── Material to process
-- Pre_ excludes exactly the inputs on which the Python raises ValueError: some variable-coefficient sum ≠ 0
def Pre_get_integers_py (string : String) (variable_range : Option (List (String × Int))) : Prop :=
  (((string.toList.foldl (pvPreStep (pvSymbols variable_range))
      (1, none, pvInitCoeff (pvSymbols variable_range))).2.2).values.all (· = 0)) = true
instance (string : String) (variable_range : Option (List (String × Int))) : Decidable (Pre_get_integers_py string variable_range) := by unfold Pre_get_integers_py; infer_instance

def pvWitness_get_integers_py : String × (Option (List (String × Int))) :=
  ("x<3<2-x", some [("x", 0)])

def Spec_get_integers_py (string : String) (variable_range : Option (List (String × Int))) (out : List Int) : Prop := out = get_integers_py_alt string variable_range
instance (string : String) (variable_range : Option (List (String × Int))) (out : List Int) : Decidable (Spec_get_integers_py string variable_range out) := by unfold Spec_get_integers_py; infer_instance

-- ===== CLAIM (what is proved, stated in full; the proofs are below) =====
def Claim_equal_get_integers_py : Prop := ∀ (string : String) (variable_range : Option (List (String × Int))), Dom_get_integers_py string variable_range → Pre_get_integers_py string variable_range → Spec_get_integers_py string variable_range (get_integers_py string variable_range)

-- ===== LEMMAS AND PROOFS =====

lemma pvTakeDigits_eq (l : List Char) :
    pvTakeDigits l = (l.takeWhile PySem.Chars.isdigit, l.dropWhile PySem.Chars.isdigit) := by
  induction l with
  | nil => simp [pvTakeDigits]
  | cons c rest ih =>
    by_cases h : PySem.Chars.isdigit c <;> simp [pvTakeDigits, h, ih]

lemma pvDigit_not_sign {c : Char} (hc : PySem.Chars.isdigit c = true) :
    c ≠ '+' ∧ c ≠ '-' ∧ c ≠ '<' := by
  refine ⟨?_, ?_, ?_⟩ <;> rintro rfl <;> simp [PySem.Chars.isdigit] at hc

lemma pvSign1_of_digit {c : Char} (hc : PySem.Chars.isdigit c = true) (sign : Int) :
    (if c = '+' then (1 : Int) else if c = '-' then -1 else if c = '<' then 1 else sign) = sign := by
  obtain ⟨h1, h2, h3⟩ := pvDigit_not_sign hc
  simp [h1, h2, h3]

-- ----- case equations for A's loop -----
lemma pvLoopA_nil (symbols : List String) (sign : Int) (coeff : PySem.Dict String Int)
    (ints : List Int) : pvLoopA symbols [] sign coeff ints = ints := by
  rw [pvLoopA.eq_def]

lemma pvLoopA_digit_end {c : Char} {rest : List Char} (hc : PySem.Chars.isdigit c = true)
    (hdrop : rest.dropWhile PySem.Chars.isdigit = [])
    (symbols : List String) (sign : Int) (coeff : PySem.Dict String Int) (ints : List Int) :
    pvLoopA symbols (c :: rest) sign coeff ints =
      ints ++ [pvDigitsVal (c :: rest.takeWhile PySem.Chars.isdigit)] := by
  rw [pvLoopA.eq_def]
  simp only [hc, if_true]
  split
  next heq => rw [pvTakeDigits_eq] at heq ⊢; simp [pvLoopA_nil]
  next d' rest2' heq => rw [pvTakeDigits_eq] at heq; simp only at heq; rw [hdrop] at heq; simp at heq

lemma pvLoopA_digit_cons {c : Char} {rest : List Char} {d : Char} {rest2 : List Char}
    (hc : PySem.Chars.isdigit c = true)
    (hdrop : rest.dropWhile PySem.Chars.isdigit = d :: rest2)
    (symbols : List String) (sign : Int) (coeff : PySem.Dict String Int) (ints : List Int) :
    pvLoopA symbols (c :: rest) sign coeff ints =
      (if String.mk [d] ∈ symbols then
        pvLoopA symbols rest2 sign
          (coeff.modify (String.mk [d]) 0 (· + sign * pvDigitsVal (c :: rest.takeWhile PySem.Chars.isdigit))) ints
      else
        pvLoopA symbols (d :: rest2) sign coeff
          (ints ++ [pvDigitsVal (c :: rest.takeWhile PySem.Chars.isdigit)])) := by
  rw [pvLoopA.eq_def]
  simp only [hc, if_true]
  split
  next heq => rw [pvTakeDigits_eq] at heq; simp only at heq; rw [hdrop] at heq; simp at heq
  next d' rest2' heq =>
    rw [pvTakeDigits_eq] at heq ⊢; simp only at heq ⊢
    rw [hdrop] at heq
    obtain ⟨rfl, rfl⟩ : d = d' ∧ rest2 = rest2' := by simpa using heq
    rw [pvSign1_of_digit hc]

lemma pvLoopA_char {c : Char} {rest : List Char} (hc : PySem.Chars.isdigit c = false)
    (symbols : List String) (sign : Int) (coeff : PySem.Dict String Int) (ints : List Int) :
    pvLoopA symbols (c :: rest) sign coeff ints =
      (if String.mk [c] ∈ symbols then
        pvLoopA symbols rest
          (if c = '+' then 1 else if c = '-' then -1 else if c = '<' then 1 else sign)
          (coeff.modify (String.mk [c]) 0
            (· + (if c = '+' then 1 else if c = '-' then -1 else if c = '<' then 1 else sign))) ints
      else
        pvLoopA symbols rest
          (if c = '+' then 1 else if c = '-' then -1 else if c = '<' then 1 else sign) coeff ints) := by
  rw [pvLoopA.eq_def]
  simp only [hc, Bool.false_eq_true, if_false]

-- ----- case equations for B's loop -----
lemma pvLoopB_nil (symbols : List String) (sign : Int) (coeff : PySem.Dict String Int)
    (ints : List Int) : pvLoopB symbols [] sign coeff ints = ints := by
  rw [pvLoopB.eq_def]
────
Line by line, set the records above down again exactly.

## Answer to this exercise
-- Pre_ excludes exactly the inputs on which the Python raises ValueError: some variable-coefficient sum ≠ 0
def Pre_get_integers_py (string : String) (variable_range : Option (List (String × Int))) : Prop :=
  (((string.toList.foldl (pvPreStep (pvSymbols variable_range))
      (1, none, pvInitCoeff (pvSymbols variable_range))).2.2).values.all (· = 0)) = true
instance (string : String) (variable_range : Option (List (String × Int))) : Decidable (Pre_get_integers_py string variable_range) := by unfold Pre_get_integers_py; infer_instance

def pvWitness_get_integers_py : String × (Option (List (String × Int))) :=
  ("x<3<2-x", some [("x", 0)])

def Spec_get_integers_py (string : String) (variable_range : Option (List (String × Int))) (out : List Int) : Prop := out = get_integers_py_alt string variable_range
instance (string : String) (variable_range : Option (List (String × Int))) (out : List Int) : Decidable (Spec_get_integers_py string variable_range out) := by unfold Spec_get_integers_py; infer_instance

-- ===== CLAIM (what is proved, stated in full; the proofs are below) =====
def Claim_equal_get_integers_py : Prop := ∀ (string : String) (variable_range : Option (List (String × Int))), Dom_get_integers_py string variable_range → Pre_get_integers_py string variable_range → Spec_get_integers_py string variable_range (get_integers_py string variable_range)

-- ===== LEMMAS AND PROOFS =====

lemma pvTakeDigits_eq (l : List Char) :
    pvTakeDigits l = (l.takeWhile PySem.Chars.isdigit, l.dropWhile PySem.Chars.isdigit) := by
  induction l with
  | nil => simp [pvTakeDigits]
  | cons c rest ih =>
    by_cases h : PySem.Chars.isdigit c <;> simp [pvTakeDigits, h, ih]

lemma pvDigit_not_sign {c : Char} (hc : PySem.Chars.isdigit c = true) :
    c ≠ '+' ∧ c ≠ '-' ∧ c ≠ '<' := by
  refine ⟨?_, ?_, ?_⟩ <;> rintro rfl <;> simp [PySem.Chars.isdigit] at hc

lemma pvSign1_of_digit {c : Char} (hc : PySem.Chars.isdigit c = true) (sign : Int) :
    (if c = '+' then (1 : Int) else if c = '-' then -1 else if c = '<' then 1 else sign) = sign := by
  obtain ⟨h1, h2, h3⟩ := pvDigit_not_sign hc
  simp [h1, h2, h3]

-- ----- case equations for A's loop -----
lemma pvLoopA_nil (symbols : List String) (sign : Int) (coeff : PySem.Dict String Int)
    (ints : List Int) : pvLoopA symbols [] sign coeff ints = ints := by
  rw [pvLoopA.eq_def]

lemma pvLoopA_digit_end {c : Char} {rest : List Char} (hc : PySem.Chars.isdigit c = true)
    (hdrop : rest.dropWhile PySem.Chars.isdigit = [])
    (symbols : List String) (sign : Int) (coeff : PySem.Dict String Int) (ints : List Int) :
    pvLoopA symbols (c :: rest) sign coeff ints =
      ints ++ [pvDigitsVal (c :: rest.takeWhile PySem.Chars.isdigit)] := by
  rw [pvLoopA.eq_def]
  simp only [hc, if_true]
  split
  next heq => rw [pvTakeDigits_eq] at heq ⊢; simp [pvLoopA_nil]
  next d' rest2' heq => rw [pvTakeDigits_eq] at heq; simp only at heq; rw [hdrop] at heq; simp at heq

lemma pvLoopA_digit_cons {c : Char} {rest : List Char} {d : Char} {rest2 : List Char}
    (hc : PySem.Chars.isdigit c = true)
    (hdrop : rest.dropWhile PySem.Chars.isdigit = d :: rest2)
    (symbols : List String) (sign : Int) (coeff : PySem.Dict String Int) (ints : List Int) :
    pvLoopA symbols (c :: rest) sign coeff ints =
      (if String.mk [d] ∈ symbols then
        pvLoopA symbols rest2 sign
          (coeff.modify (String.mk [d]) 0 (· + sign * pvDigitsVal (c :: rest.takeWhile PySem.Chars.isdigit))) ints
      else
        pvLoopA symbols (d :: rest2) sign coeff
          (ints ++ [pvDigitsVal (c :: rest.takeWhile PySem.Chars.isdigit)])) := by
  rw [pvLoopA.eq_def]
  simp only [hc, if_true]
  split
  next heq => rw [pvTakeDigits_eq] at heq; simp only at heq; rw [hdrop] at heq; simp at heq
  next d' rest2' heq =>
    rw [pvTakeDigits_eq] at heq ⊢; simp only at heq ⊢
    rw [hdrop] at heq
    obtain ⟨rfl, rfl⟩ : d = d' ∧ rest2 = rest2' := by simpa using heq
    rw [pvSign1_of_digit hc]

lemma pvLoopA_char {c : Char} {rest : List Char} (hc : PySem.Chars.isdigit c = false)
    (symbols : List String) (sign : Int) (coeff : PySem.Dict String Int) (ints : List Int) :
    pvLoopA symbols (c :: rest) sign coeff ints =
      (if String.mk [c] ∈ symbols then
        pvLoopA symbols rest
          (if c = '+' then 1 else if c = '-' then -1 else if c = '<' then 1 else sign)
          (coeff.modify (String.mk [c]) 0
            (· + (if c = '+' then 1 else if c = '-' then -1 else if c = '<' then 1 else sign))) ints
      else
        pvLoopA symbols rest
          (if c = '+' then 1 else if c = '-' then -1 else if c = '<' then 1 else sign) coeff ints) := by
  rw [pvLoopA.eq_def]
  simp only [hc, Bool.false_eq_true, if_false]

-- ----- case equations for B's loop -----
lemma pvLoopB_nil (symbols : List String) (sign : Int) (coeff : PySem.Dict String Int)
    (ints : List Int) : pvLoopB symbols [] sign coeff ints = ints := by
  rw [pvLoopB.eq_def]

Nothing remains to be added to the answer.